(Saved entries)
---
-- pv_equiv track=rewrite | github.com/urvesh254/30DaysOfCode-PhoenixClub | day-20-of-30/Adding 5 to Maximise Number/Python/urveshpatel.py | solveNegative
-- ===== SOURCE A (Python) =====
-- def solveNegative(n):
--     s = ""
--     n = str(n)[1:]
--     for i in range(len(n)):
--         if int(n[i]) <= 5:
--             s += n[i]
--         else:
--             s += "5" + n[i:]
--             break
--     if len(n) == len(s):
--         return "-" + s + "5"
--     else:
--         return "-" + s
-- ===== SOURCE B (Python) =====
-- def solveNegative(n):
--     digits = str(n)[1:]
--     best = min(digits[:i] + "5" + digits[i:] for i in range(len(digits) + 1))
--     return "-" + best
-- ===== Notes on version B (the rewrite author's own statement) =====
-- stated objective: alternative
-- what changed: Replaces A's greedy left-to-right scan (copy digits while <=5, splice '5' before the first larger digit, special-case the fallthrough with a length test) by generating all len+1 insertion candidates and taking their lexicographic minimum; all candidates have equal length, so the lexicographic minimum is A's greedy choice.
import Mathlib
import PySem

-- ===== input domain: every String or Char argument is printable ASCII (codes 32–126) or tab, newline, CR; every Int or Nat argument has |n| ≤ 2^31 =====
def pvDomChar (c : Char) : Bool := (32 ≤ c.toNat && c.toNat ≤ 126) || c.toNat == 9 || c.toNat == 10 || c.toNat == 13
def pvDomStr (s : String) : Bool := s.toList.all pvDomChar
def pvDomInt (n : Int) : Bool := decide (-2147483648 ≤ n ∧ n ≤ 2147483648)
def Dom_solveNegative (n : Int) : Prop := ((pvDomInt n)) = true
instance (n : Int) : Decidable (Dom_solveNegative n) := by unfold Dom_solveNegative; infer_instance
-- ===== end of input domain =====

-- B replaces A's greedy scan by enumerating all len+1 insertion candidates and taking
-- the lexicographic minimum (objective: alternative algorithm, same result).


-- ===== PORT A =====
-- int(c) for a single character: exact for the decimal digits '0'..'9', which are the
-- only characters str(n)[1:] can hold (position 0 is the only place a '-' can appear).
def pvCharToInt (c : Char) : Int := (c.toNat : Int) - 48

-- the for-loop over n[i] building s, with the break ('5' + n[i:]) ending the recursion
def solveNegativeLoop : List Char → List Char
  | [] => []
  | c :: t => if pvCharToInt c ≤ 5 then c :: solveNegativeLoop t else '5' :: c :: t

def solveNegative (n : Int) : String :=
  let nd : List Char := PySem.List.slice (PySem.Int.toChars n) (some 1) none  -- str(n)[1:]
  let s := solveNegativeLoop nd
  if nd.length = s.length then String.mk ('-' :: (s ++ ['5'])) else String.mk ('-' :: s)

-- ===== PORT B =====
-- digits[:i] + "5" + digits[i:]
def pvCandidate (ds : List Char) (i : Int) : String :=
  String.mk (PySem.List.slice ds none (some i) ++ '5' :: PySem.List.slice ds (some i) none)

def solveNegative_alt (n : Int) : String :=
  let ds : List Char := PySem.List.slice (PySem.Int.toChars n) (some 1) none  -- str(n)[1:]
  let cands := (PySem.List.pyRange 0 (PySem.List.len ds + 1) 1).map (pvCandidate ds)
  match PySem.List.min? cands (fun x => x) with
  | some m => String.mk ('-' :: m.toList)   -- "-" + min(cands)
  | none => ""                              -- unreachable: the candidate list is never empty

-- ===== PRECONDITION & SPEC =====
def Spec_solveNegative (n : Int) (out : String) : Prop := out = solveNegative_alt n
instance (n : Int) (out : String) : Decidable (Spec_solveNegative n out) := by unfold Spec_solveNegative; infer_instance

-- ===== CLAIM (what is proved, stated in full; the proofs are below) =====
def Claim_equal_solveNegative : Prop := ∀ (n : Int), Dom_solveNegative n → Spec_solveNegative n (solveNegative n)

-- ===== LEMMAS AND PROOFS =====

-- A's whole digit computation: the loop followed by the length test, as one function
def pvG : List Char → List Char
  | [] => ['5']
  | c :: t => if c ≤ '5' then c :: pvG t else '5' :: c :: t

lemma pvCond_iff (c : Char) : (pvCharToInt c ≤ 5) ↔ c ≤ '5' := by
  have h5 : (c ≤ '5') ↔ c.toNat ≤ 53 := by rw [Char.le_def]; exact ge_iff_le
  rw [h5]; unfold pvCharToInt; omega

lemma pvLoop_g (ds : List Char) :
    (if ds.length = (solveNegativeLoop ds).length then solveNegativeLoop ds ++ ['5']
     else solveNegativeLoop ds) = pvG ds := by
  induction ds with
  | nil => simp [solveNegativeLoop, pvG]
  | cons c t ih =>
    by_cases h : c ≤ '5'
    · have h' : pvCharToInt c ≤ 5 := (pvCond_iff c).mpr h
      simp only [solveNegativeLoop, pvG, h, h', if_true, List.length_cons,
        Nat.add_right_cancel_iff]
      split_ifs with hl
      · rw [if_pos hl] at ih; simp [← ih]
      · rw [if_neg hl] at ih; simp [← ih]
    · have h' : ¬ pvCharToInt c ≤ 5 := fun hh => h ((pvCond_iff c).mp hh)
      simp only [solveNegativeLoop, pvG, h, h', if_false]
      simp

-- the greedy result is (lexicographically) ≤ every insertion candidate
lemma pvG_le (ds : List Char) : ∀ i : Nat,
    pvG ds = ds.take i ++ '5' :: ds.drop i ∨
    List.Lex (· < ·) (pvG ds) (ds.take i ++ '5' :: ds.drop i) := by
  induction ds with
  | nil => intro i; left; simp [pvG]
  | cons c t ih =>
    intro i
    cases i with
    | zero =>
      simp only [List.take_zero, List.drop_zero, List.nil_append]
      by_cases h : c ≤ '5'
      · rcases lt_or_eq_of_le h with hlt | heq
        · right; simp only [pvG, h, if_true]; exact List.Lex.rel hlt
        · subst heq
          simp only [pvG, if_pos le_rfl]
          rcases ih 0 with he | hl
          · left; simp at he; simp [he]
          · right; simp at hl; exact List.Lex.cons hl
      · left; simp [pvG, h]
    | succ j =>
      simp only [List.take_succ_cons, List.drop_succ_cons, List.cons_append]
      by_cases h : c ≤ '5'
      · simp only [pvG, h, if_true]
        rcases ih j with he | hl
        · left; rw [he]
        · right; exact List.Lex.cons hl
      · right
        simp only [pvG, h, if_false]
        exact List.Lex.rel (not_le.mp h)

-- the greedy result IS one of the candidates
lemma pvG_mem (ds : List Char) :
    ∃ i : Nat, i ≤ ds.length ∧ pvG ds = ds.take i ++ '5' :: ds.drop i := by
  induction ds with
  | nil => exact ⟨0, by simp, by simp [pvG]⟩
  | cons c t ih =>
    by_cases h : c ≤ '5'
    · obtain ⟨i, hle, heq⟩ := ih
      exact ⟨i + 1, by simpa using Nat.succ_le_succ hle, by simp [pvG, h, heq]⟩
    · exact ⟨0, by simp, by simp [pvG, h]⟩

lemma pvToList_mk (l : List Char) : (String.mk l).toList = l :=
  Eq.symm (String.ofList_eq.mp rfl)

lemma pvMk_le_mk {l m : List Char} (h : l = m ∨ List.Lex (· < ·) l m) :
    String.mk l ≤ String.mk m := by
  rcases h with rfl | h
  · exact le_refl _
  · exact le_of_lt (String.lt_iff_toList_lt.mpr (by rw [pvToList_mk, pvToList_mk]; exact h))

lemma pvCands_eq (ds : List Char) :
    (PySem.List.pyRange 0 (PySem.List.len ds + 1) 1).map (pvCandidate ds)
      = (List.range (ds.length + 1)).map (fun k => String.mk (ds.take k ++ '5' :: ds.drop k)) := by
  rw [PySem.List.pyRange_one]
  have hn : ((PySem.List.len ds + 1 - 0).toNat) = ds.length + 1 := by
    simp [PySem.List.len_eq]
  rw [hn, List.map_map]
  apply List.map_congr_left
  intro k _
  simp [pvCandidate, PySem.List.slice_to_natCast, PySem.List.slice_from_natCast]

lemma pvMin_eq (ds : List Char) :
    PySem.List.min? ((PySem.List.pyRange 0 (PySem.List.len ds + 1) 1).map (pvCandidate ds))
      (fun x => x) = some (String.mk (pvG ds)) := by
  rw [pvCands_eq]
  set cands := (List.range (ds.length + 1)).map
      (fun k => String.mk (ds.take k ++ '5' :: ds.drop k)) with hc
  have hgmem : String.mk (pvG ds) ∈ cands := by
    obtain ⟨i, hle, heq⟩ := pvG_mem ds
    rw [hc]
    exact List.mem_map.mpr ⟨i, List.mem_range.mpr (Nat.lt_succ_of_le hle), by rw [heq]⟩
  have hgle : ∀ y ∈ cands, String.mk (pvG ds) ≤ y := by
    intro y hy
    rw [hc] at hy
    obtain ⟨k, _, rfl⟩ := List.mem_map.mp hy
    exact pvMk_le_mk (pvG_le ds k)
  have hne : cands ≠ [] := by simp [hc]
  cases hmo : PySem.List.min? cands (fun x => x) with
  | none => exact absurd ((PySem.List.min?_eq_none_iff _ _).mp hmo) hne
  | some m =>
    have hmem := PySem.List.min?_mem hmo
    have hmin := PySem.List.min?_isMin hmo
    have : m = String.mk (pvG ds) :=
      le_antisymm (hmin _ hgmem) (hgle m hmem)
    rw [this]

-- ===== VERDICT (by name: the statement is the Claim_ definition above) =====
theorem solveNegative_spec : Claim_equal_solveNegative := by
  intro n _
  show solveNegative n = solveNegative_alt n
  simp only [solveNegative, solveNegative_alt]
  set ds : List Char := PySem.List.slice (PySem.Int.toChars n) (some 1) none with hds
  rw [pvMin_eq ds]
  have hA := pvLoop_g ds
  split_ifs with h
  · rw [if_pos h] at hA; show _ = String.mk ('-' :: (String.mk (pvG ds)).toList)
    rw [pvToList_mk, hA]
  · rw [if_neg h] at hA; show _ = String.mk ('-' :: (String.mk (pvG ds)).toList)
    rw [pvToList_mk, hA]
---
PROBLEM TO WORK ON: Only one number is expected: the count of lines above that contain the string "best".

RESPONSE BOX: 2